Yeah, that's just poor administration. No wonder you don't like ports; you had a cowboy running the machines before you. That sounds a lot like the headaches I had under Linux that helped drive me towards FreeBSD.

I used to run a FreeBSD server for some friends. Every now and then they'd see fit to just rebuild something from source cause they simply didn't understand how the FreeBSD ports system worked, and that would just fuck things right up. They eventually got tired of me telling them were doing things wrong and decided they didn't want to listen any more, so they run the machine without my help any more...Never mind that they can't upgrade anything very easily and the machine is generally problematic, while the machine I set up for my stuff after parting ways with them has been rock-solid.

Don't blame the ports system cause the previous admin was a fucking idiot.
 
There is indeed support for the nForce2 ethernet controller.

I run FreeBSD 5.2.1-RELEASE-p8 on a A7N8X DLX mobo and right now I am using the nVidia controller as a test.

The problem is that the support for the controller is not out of the box. Have to install it from the ports at /usr/ports/net/nvnet. It's a .ko and it works like a champ so far.

There is also support for the nVidia onboard sound (2 channel I believe, not 4 channel support) with the pcm driver.

Support for the onboard 3Com controller was out of the box (it wasn't always this way for the 3Com controller on the A7N8X DLX).

If the system is built properly the first time and all programs are installed from ports properly there shouldn't be much of an issue with installing/upgrading using cvsup and portupgrade.

I just with the ATI and nVidia drivers were better supported. Sure, nVidia works (for the most part). Support for a Gigabyte FX5200 sucked and I had to drop back to a PNY GF4MX400 to get decent support with the nVidia drivers.

The X ATI drivers are good for 2D. I can use my ATI 9700 pro dual head without any problems but the 3D support sucks.

In the past I built a FreeBSD system with GF3 Ti 200 that ran awesome and I could play the Linux version of UT2K3 without any problems. I considered taking the GF3 Ti 200 back from the wife but decided it would be too much of a PITA.
 
I use Linux on only one machine at work. This is for two reasons:

1) Samba or NFS under BSD can't mount an AS400's QDLS folder share (This is with 4.10-STABLE, Samba 3.x, and V5R1 on the AS400). It's a no go. I constantly get "resource not available" even after using the correct username and password.

2) No driver support for the internal 8-port modem I use for customer needs.

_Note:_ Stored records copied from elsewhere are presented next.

-- pv_equiv track=rewrite | github.com/arvidskarrie/adventofcode | 2020 - python/day16/main.py | get_approved_tickets
-- ===== SOURCE A (Python) =====
-- def get_approved_tickets(accepted_dict, ticket_list):
--     accepted_tickets = []
--
--     for ticket in ticket_list:
--         approved_numbers = 0
--         for number in ticket:
--             number = int(number)
--
--             break_outer = False
--             for accepted_intervals in accepted_dict.values():
--                 for [minm, maxm] in accepted_intervals:
--                     if int(minm) <= number <= int(maxm):
--                         approved_numbers += 1
--                         break_outer = True
--                         break
--                 if break_outer:
--                     break
--
--         if approved_numbers == len(ticket):
--             accepted_tickets.append(ticket)
--     return accepted_tickets
-- ===== SOURCE B (Python) =====
-- def _bisect_right(a, x):
--     lo, hi = 0, len(a)
--     while lo < hi:
--         mid = (lo + hi) // 2
--         if x < a[mid]:
--             hi = mid
--         else:
--             lo = mid + 1
--     return lo
--
--
-- def get_approved_tickets(accepted_dict, ticket_list):
--     # Preprocess once: flatten all intervals, sort by lower bound, merge
--     # overlapping ones into disjoint sorted intervals; each ticket number
--     # is then checked by one binary search instead of a scan of all fields.
--     flat = sorted(
--         ((int(minm), int(maxm))
--          for accepted_intervals in accepted_dict.values()
--          for [minm, maxm] in accepted_intervals),
--         key=lambda p: p[0],
--     )
--     merged = []
--     cur = None
--     for lo, hi in flat:
--         if cur is None:
--             cur = (lo, hi)
--         elif lo <= cur[1]:
--             if hi > cur[1]:
--                 cur = (cur[0], hi)
--         else:
--             merged.append(cur)
--             cur = (lo, hi)
--     if cur is not None:
--         merged.append(cur)
--     starts = [lo for lo, _ in merged]
--
--     def approved(n):
--         i = _bisect_right(starts, n)
--         return i > 0 and n <= merged[i - 1][1]
--
--     return [t for t in ticket_list if all(approved(int(n)) for n in t)]
-- ===== Notes on version B (the rewrite author's own statement) =====
-- stated objective: faster
-- what changed: Instead of scanning every field's interval list for every ticket number, B flattens all intervals once, sorts them, merges them into disjoint sorted intervals, and checks each ticket number with a single binary search.
-- outside the precondition, e.g. on get_approved_tickets({'a': [[1, 2], [5]]}, []): A returns [], B raises ValueError
import Mathlib
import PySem

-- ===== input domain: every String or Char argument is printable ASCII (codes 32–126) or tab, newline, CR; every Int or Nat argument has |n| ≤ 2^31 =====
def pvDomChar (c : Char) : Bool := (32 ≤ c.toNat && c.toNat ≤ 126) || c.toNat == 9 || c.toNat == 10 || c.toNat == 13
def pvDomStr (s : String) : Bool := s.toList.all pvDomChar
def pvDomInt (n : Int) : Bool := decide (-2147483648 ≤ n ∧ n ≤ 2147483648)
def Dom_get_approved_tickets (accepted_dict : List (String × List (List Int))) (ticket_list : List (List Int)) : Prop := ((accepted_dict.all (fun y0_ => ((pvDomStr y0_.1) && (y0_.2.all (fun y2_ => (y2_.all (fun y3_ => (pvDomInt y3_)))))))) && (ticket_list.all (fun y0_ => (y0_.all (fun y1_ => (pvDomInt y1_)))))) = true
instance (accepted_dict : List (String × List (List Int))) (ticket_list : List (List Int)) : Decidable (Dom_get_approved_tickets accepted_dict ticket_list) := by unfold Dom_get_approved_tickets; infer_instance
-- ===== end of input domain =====

-- B preprocesses the intervals once (flatten, sort, merge into disjoint sorted
-- intervals) and checks each ticket number with one binary search, instead of
-- A's per-number scan over every field's intervals with a counter and breaks.

-- ===== PORT A =====
-- inner loop 'for [minm, maxm] in accepted_intervals' with break on a match;
-- a malformed interval (length ≠ 2) makes Python raise ValueError — outside Pre_ — here it is skipped
def aRow (n : Int) : List (List Int) → Bool
  | [] => false
  | iv :: rest =>
    match iv with
    | [minm, maxm] => if minm ≤ n ∧ n ≤ maxm then true else aRow n rest
    | _ => aRow n rest

-- 'for accepted_intervals in accepted_dict.values()' with break_outer
def aScan (n : Int) : List (List (List Int)) → Bool
  | [] => false
  | row :: rest => if aRow n row then true else aScan n rest

def get_approved_tickets (accepted_dict : List (String × List (List Int))) (ticket_list : List (List Int)) : List (List Int) :=
  ticket_list.foldl (fun accepted_tickets ticket =>
    let approved_numbers : Int :=
      ticket.foldl (fun c number => if aScan number (accepted_dict.map Prod.snd) then c + 1 else c) 0
    if approved_numbers = (ticket.length : Int) then accepted_tickets ++ [ticket] else accepted_tickets) []

-- ===== PORT B =====
-- the generator of Source B's sorted(...): all intervals as pairs; Python raises on a
-- malformed interval (length ≠ 2) — outside Pre_ — here it is skipped
def bToPair (iv : List Int) : Option (Int × Int) :=
  match iv with
  | [minm, maxm] => some (minm, maxm)
  | _ => none

def bFlat (accepted_dict : List (String × List (List Int))) : List (Int × Int) :=
  (accepted_dict.map Prod.snd).flatMap (fun row => row.filterMap bToPair)

-- Source B's merge loop over the sorted pairs; state (l, h) is Source B's 'cur',
-- emitting an interval (cons) is Source B's 'merged.append(cur)'
def bMergeRec (l h : Int) : List (Int × Int) → List (Int × Int)
  | [] => [(l, h)]
  | (lo, hi) :: rest =>
    if lo ≤ h then bMergeRec l (if h < hi then hi else h) rest
    else (l, h) :: bMergeRec lo hi rest

def bMerge : List (Int × Int) → List (Int × Int)
  | [] => []
  | (lo, hi) :: rest => bMergeRec lo hi rest

-- Source B's 'approved(n)': _bisect_right is CPython's bisect_right loop = PySem.List.bisectRight
def bApproved (merged : List (Int × Int)) (starts : List Int) (n : Int) : Bool :=
  let i := PySem.List.bisectRight starts n
  if 0 < i then
    match merged[i - 1]? with
    | some p => decide (n ≤ p.2)
    | none => false
  else false

def get_approved_tickets_alt (accepted_dict : List (String × List (List Int))) (ticket_list : List (List Int)) : List (List Int) :=
  let flat := PySem.List.sorted (bFlat accepted_dict) (fun p => p.1) false
  let merged := bMerge flat
  let starts := merged.map Prod.fst
  ticket_list.filter (fun t => t.all (fun n => bApproved merged starts n))

-- ===== PRECONDITION & SPEC =====
-- Pre_ excludes inputs containing an interval that is not a [min, max] pair: Python's
-- unpacking raises ValueError there (A as soon as its scan reaches it, B always, since
-- B preprocesses every interval up front).
def Pre_get_approved_tickets (accepted_dict : List (String × List (List Int))) (ticket_list : List (List Int)) : Prop :=
  ∀ kv ∈ accepted_dict, ∀ iv ∈ kv.2, iv.length = 2
instance (accepted_dict : List (String × List (List Int))) (ticket_list : List (List Int)) : Decidable (Pre_get_approved_tickets accepted_dict ticket_list) := by unfold Pre_get_approved_tickets; infer_instance
def pvWitness_get_approved_tickets : (List (String × List (List Int))) × List (List Int) :=
  ([("row", [[1, 5], [10, 12]]), ("seat", [[4, 8]])], [[3, 11], [9, 2]])

def Spec_get_approved_tickets (accepted_dict : List (String × List (List Int))) (ticket_list : List (List Int)) (out : List (List Int)) : Prop := out = get_approved_tickets_alt accepted_dict ticket_list
instance (accepted_dict : List (String × List (List Int))) (ticket_list : List (List Int)) (out : List (List Int)) : Decidable (Spec_get_approved_tickets accepted_dict ticket_list out) := by unfold Spec_get_approved_tickets; infer_instance

-- ===== CLAIM (what is proved, stated in full; the proofs are below) =====
def Claim_equal_get_approved_tickets : Prop := ∀ (accepted_dict : List (String × List (List Int))) (ticket_list : List (List Int)), Dom_get_approved_tickets accepted_dict ticket_list → Pre_get_approved_tickets accepted_dict ticket_list → Spec_get_approved_tickets accepted_dict ticket_list (get_approved_tickets accepted_dict ticket_list)

-- ===== LEMMAS AND PROOFS =====

-- n lies in the closed interval p
def covers (n : Int) (p : Int × Int) : Prop := p.1 ≤ n ∧ n ≤ p.2

lemma aRow_iff (n : Int) (row : List (List Int)) (h2 : ∀ iv ∈ row, iv.length = 2) :
    aRow n row = true ↔ ∃ p ∈ row.filterMap bToPair, covers n p := by
  induction row with
  | nil => simp [aRow]
  | cons iv rest ih =>
    have hlen : iv.length = 2 := h2 iv (by simp)
    match iv, hlen with
    | [a, b], _ =>
      have ih' := ih (fun iv h => h2 iv (by simp [h]))
      by_cases hc : a ≤ n ∧ n ≤ b
      · simp [aRow, bToPair, hc, covers]
      · simp [aRow, bToPair, hc, ih', covers]

lemma aScan_iff (n : Int) (rows : List (List (List Int))) (h2 : ∀ row ∈ rows, ∀ iv ∈ row, iv.length = 2) :
    aScan n rows = true ↔ ∃ p ∈ rows.flatMap (fun row => row.filterMap bToPair), covers n p := by
  induction rows with
  | nil => simp [aScan]
  | cons row rest ih =>
    have hrow := aRow_iff n row (h2 row (by simp))
    have ih' := ih (fun r h => h2 r (by simp [h]))
    simp only [aScan, List.flatMap_cons, List.mem_append]
    by_cases hc : aRow n row = true
    · rw [if_pos hc]
      constructor
      · intro _
        obtain ⟨p, hp, hcov⟩ := hrow.mp hc
        exact ⟨p, Or.inl hp, hcov⟩
      · intro _; rfl
    · rw [if_neg hc, ih']
      constructor
      · rintro ⟨p, hp, hcov⟩; exact ⟨p, Or.inr hp, hcov⟩
      · rintro ⟨p, hp | hp, hcov⟩
        · exact absurd (hrow.mpr ⟨p, hp, hcov⟩) hc
        · exact ⟨p, hp, hcov⟩

lemma mergeRec_cover (n : Int) : ∀ (rest : List (Int × Int)) (l h : Int),
    (∀ p ∈ rest, l ≤ p.1) → rest.Pairwise (fun p q => p.1 ≤ q.1) →
    ((∃ p ∈ bMergeRec l h rest, covers n p) ↔ covers n (l, h) ∨ ∃ p ∈ rest, covers n p) := by
  intro rest
  induction rest with
  | nil => intro l h _ _; simp [bMergeRec]
  | cons q rest ih =>
    intro l h hhead hpw
    obtain ⟨lo, hi⟩ := q
    have hllo : l ≤ lo := hhead (lo, hi) (by simp)
    have hrest : ∀ p ∈ rest, lo ≤ p.1 := by
      intro p hp; exact (List.pairwise_cons.mp hpw).1 p hp
    have hrest' : ∀ p ∈ rest, l ≤ p.1 := fun p hp => le_trans hllo (hrest p hp)
    have hpw' : rest.Pairwise (fun p q => p.1 ≤ q.1) := (List.pairwise_cons.mp hpw).2
    by_cases hc : lo ≤ h
    · rw [show bMergeRec l h ((lo, hi) :: rest) = bMergeRec l (if h < hi then hi else h) rest from by
        simp [bMergeRec, hc]]
      rw [ih l (if h < hi then hi else h) hrest' hpw']
      have hiff : covers n (l, if h < hi then hi else h) ↔ covers n (l, h) ∨ covers n (lo, hi) := by
        simp only [covers]
        constructor
        · rintro ⟨h1, h2⟩
          by_cases hn : n ≤ h
          · exact Or.inl ⟨h1, hn⟩
          · have hhi : n ≤ hi := by split_ifs at h2 <;> omega
            exact Or.inr ⟨by omega, hhi⟩
        · rintro (⟨h1, h2⟩ | ⟨h1, h2⟩)
          · exact ⟨h1, by split_ifs <;> omega⟩
          · exact ⟨by omega, by split_ifs <;> omega⟩
      rw [hiff]
      constructor
      · rintro (hx | hE)
        · rcases hx with hx | hx
          · exact Or.inl hx
          · exact Or.inr ⟨(lo, hi), by simp, hx⟩
        · obtain ⟨p, hp, hcov⟩ := hE
          exact Or.inr ⟨p, by simp [hp], hcov⟩
      · rintro (hx | ⟨p, hp, hcov⟩)
        · exact Or.inl (Or.inl hx)
        · rcases List.mem_cons.mp hp with rfl | hp
          · exact Or.inl (Or.inr hcov)
          · exact Or.inr ⟨p, hp, hcov⟩
    · rw [show bMergeRec l h ((lo, hi) :: rest) = (l, h) :: bMergeRec lo hi rest from by
        simp [bMergeRec, hc]]
      have := ih lo hi hrest hpw'
      constructor
      · rintro ⟨p, hp, hcov⟩
        rcases List.mem_cons.mp hp with rfl | hp
        · exact Or.inl hcov
        · rcases this.mp ⟨p, hp, hcov⟩ with hx | ⟨p', hp', hcov'⟩
          · exact Or.inr ⟨(lo, hi), by simp, hx⟩
          · exact Or.inr ⟨p', by simp [hp'], hcov'⟩
      · rintro (hx | ⟨p, hp, hcov⟩)
        · exact ⟨(l, h), by simp, hx⟩
        · rcases List.mem_cons.mp hp with rfl | hp
          · obtain ⟨p', hp', hcov'⟩ := this.mpr (Or.inl hcov)
            exact ⟨p', by simp [hp'], hcov'⟩
          · obtain ⟨p', hp', hcov'⟩ := this.mpr (Or.inr ⟨p, hp, hcov⟩)
            exact ⟨p', by simp [hp'], hcov'⟩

Give me #1 and #2 under *BSD and Linux will once again be out the door. I could fix #2 by just sticking an 8-port modem WIC card in one of our Cisco routers and using ACLs to keep traffic out of everything else but the internal 8-port modem card was unbeatable in price (~$100 on eBay). Even then I still would have been left with problem #1.

My Linux distro of choice is Debian. Gentoo went out the door after taking more than 1 hour to install.
 
NewBlackDak said:
I have no arguments that FreeBSD is very stable, but I've got Linux servers that hundereds of days of uptime. I actually migrated my MySQL server from FreeBSD to Linux. It's just as stable, and it's faster. Not magnitudes faster, but enough to notice.

Chances are you bumped your head into the useless filesystem. UFS does its job, as does UFS2, but neither are particularly good compared to alternatives. Just think that somewhere, over the rainbow JFS looms.